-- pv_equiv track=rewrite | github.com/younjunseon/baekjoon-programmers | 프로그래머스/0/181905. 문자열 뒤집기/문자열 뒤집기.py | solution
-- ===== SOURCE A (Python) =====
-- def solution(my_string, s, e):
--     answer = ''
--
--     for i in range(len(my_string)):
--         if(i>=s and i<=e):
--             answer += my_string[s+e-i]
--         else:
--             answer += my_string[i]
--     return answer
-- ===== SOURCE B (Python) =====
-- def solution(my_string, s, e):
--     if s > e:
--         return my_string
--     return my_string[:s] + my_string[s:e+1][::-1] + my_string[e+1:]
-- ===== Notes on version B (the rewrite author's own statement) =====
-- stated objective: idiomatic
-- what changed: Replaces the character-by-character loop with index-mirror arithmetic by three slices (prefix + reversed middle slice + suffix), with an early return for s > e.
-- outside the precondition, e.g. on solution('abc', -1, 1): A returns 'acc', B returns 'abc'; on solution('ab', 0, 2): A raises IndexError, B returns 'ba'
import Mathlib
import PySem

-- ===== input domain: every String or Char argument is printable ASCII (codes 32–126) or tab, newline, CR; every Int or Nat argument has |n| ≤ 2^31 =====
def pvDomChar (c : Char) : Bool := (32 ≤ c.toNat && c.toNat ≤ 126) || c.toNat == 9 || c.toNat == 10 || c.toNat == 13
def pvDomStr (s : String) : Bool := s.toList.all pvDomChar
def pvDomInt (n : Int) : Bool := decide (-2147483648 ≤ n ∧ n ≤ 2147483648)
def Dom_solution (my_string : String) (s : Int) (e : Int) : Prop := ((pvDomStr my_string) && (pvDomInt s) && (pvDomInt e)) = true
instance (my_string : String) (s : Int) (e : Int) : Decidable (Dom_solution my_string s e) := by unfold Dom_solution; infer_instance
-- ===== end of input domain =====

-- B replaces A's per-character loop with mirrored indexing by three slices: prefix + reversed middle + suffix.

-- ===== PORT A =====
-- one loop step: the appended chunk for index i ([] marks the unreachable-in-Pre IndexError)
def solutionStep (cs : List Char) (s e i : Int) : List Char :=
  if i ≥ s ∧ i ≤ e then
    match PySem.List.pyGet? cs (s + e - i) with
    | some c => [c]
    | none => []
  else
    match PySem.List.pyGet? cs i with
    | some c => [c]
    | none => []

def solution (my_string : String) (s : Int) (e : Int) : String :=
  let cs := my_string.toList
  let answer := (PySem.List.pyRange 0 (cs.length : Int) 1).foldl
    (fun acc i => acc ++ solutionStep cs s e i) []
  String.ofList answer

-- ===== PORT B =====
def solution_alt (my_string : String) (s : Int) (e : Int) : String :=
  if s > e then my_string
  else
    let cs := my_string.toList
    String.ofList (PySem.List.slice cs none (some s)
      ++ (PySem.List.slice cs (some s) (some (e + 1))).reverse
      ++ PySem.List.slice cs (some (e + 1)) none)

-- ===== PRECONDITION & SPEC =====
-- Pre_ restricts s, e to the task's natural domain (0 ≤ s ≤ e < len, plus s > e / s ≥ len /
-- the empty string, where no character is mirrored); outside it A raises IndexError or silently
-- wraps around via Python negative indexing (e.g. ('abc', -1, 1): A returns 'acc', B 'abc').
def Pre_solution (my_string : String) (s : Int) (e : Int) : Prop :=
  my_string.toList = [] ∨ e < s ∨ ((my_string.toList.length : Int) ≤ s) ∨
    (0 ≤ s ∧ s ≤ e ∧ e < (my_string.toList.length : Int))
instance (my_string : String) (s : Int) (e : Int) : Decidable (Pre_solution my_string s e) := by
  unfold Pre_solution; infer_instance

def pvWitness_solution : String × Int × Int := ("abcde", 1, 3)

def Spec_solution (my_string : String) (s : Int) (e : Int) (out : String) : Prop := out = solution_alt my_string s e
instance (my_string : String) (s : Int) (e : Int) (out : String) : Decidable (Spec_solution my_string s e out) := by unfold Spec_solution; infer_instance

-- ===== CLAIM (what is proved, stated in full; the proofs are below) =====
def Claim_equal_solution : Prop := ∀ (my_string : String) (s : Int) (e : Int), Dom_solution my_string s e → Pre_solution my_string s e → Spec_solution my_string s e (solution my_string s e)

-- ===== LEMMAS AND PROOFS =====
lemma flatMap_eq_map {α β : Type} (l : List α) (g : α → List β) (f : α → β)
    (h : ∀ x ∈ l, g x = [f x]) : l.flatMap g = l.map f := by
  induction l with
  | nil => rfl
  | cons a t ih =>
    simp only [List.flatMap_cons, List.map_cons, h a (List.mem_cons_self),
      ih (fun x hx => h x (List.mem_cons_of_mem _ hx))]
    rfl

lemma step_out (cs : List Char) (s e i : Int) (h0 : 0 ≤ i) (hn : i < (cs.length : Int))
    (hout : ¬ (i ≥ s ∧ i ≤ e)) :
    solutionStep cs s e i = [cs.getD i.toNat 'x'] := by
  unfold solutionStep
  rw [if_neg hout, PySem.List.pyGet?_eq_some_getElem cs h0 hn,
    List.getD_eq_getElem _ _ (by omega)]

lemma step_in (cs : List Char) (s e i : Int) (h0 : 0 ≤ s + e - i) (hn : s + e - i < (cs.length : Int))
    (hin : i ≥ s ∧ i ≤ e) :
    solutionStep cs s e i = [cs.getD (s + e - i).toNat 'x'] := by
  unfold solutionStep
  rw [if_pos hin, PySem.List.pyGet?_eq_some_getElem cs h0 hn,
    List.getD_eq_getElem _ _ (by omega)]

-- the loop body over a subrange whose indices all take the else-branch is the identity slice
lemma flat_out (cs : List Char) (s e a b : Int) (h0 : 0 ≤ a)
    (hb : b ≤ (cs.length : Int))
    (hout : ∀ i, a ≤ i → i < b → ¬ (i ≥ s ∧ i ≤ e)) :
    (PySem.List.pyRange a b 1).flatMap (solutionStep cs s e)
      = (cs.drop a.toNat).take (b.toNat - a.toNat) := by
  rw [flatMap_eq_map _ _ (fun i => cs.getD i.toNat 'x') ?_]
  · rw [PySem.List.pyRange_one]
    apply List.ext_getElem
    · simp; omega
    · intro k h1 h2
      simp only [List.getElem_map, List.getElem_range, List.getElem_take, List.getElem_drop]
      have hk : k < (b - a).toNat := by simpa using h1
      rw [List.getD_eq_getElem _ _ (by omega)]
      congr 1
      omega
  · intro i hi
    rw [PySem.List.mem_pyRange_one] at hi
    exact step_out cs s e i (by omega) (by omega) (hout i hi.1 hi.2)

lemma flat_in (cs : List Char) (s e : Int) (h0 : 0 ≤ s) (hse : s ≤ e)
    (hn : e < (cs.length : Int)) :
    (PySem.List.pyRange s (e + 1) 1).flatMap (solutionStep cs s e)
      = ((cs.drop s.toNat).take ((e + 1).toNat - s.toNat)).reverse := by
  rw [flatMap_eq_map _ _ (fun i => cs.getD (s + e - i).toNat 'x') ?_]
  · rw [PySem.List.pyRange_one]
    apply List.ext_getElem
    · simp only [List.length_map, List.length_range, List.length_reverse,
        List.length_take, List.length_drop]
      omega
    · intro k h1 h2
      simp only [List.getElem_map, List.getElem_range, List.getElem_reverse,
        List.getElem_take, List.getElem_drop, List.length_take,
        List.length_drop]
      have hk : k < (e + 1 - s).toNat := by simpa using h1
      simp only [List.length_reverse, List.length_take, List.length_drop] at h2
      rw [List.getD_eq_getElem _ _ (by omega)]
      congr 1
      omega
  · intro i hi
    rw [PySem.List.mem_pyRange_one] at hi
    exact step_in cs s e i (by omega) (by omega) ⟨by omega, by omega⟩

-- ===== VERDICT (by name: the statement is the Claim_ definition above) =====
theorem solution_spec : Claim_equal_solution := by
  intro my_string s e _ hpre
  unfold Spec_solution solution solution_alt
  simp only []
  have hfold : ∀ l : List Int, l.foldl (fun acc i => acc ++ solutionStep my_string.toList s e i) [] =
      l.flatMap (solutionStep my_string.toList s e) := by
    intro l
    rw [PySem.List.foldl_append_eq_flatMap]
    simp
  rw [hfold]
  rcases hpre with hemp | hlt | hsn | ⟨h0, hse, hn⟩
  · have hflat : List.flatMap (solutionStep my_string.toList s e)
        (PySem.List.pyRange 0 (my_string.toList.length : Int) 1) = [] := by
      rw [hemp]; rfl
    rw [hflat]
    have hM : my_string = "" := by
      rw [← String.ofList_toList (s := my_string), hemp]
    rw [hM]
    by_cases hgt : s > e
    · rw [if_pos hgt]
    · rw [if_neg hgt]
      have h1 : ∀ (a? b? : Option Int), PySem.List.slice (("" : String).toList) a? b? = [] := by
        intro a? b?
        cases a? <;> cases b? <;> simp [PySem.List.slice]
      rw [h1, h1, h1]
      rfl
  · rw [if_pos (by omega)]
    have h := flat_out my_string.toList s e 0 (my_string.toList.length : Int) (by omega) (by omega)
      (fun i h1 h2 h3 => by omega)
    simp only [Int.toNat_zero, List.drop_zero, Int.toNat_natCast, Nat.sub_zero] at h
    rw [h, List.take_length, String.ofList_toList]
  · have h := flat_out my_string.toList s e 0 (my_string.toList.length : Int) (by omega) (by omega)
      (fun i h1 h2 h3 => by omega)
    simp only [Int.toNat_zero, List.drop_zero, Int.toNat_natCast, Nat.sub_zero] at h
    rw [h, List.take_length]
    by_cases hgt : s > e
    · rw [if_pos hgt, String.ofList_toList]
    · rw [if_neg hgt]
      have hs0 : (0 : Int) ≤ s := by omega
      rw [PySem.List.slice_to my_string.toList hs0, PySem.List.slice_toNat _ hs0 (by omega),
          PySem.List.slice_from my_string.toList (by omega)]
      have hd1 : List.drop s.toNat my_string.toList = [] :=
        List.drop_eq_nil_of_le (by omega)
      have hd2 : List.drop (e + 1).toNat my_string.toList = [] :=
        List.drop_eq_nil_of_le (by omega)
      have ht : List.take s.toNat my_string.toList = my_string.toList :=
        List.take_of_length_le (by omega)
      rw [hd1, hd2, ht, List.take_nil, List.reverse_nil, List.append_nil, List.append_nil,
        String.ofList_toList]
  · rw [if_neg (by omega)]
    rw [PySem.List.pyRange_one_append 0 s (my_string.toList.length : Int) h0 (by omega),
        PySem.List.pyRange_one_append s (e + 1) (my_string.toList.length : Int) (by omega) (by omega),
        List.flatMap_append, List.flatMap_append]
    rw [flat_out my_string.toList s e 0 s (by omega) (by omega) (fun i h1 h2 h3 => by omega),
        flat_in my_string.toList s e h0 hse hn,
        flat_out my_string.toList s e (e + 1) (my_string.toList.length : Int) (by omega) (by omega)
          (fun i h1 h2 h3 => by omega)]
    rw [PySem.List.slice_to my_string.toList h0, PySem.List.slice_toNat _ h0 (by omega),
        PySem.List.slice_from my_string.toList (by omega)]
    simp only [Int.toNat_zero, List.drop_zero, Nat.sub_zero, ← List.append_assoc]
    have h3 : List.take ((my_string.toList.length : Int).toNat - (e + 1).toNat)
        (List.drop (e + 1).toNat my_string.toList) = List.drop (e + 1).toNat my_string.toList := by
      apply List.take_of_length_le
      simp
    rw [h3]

Work instructions: Output only an exact transcription of the lines above from the one with "-- ===== input" up to and including the one with "def pvDomInt (n".

Answer to this task:
-- ===== input domain: every String or Char argument is printable ASCII (codes 32–126) or tab, newline, CR; every Int or Nat argument has |n| ≤ 2^31 =====
def pvDomChar (c : Char) : Bool := (32 ≤ c.toNat && c.toNat ≤ 126) || c.toNat == 9 || c.toNat == 10 || c.toNat == 13
def pvDomStr (s : String) : Bool := s.toList.all pvDomChar
def pvDomInt (n : Int) : Bool := decide (-2147483648 ≤ n ∧ n ≤ 2147483648)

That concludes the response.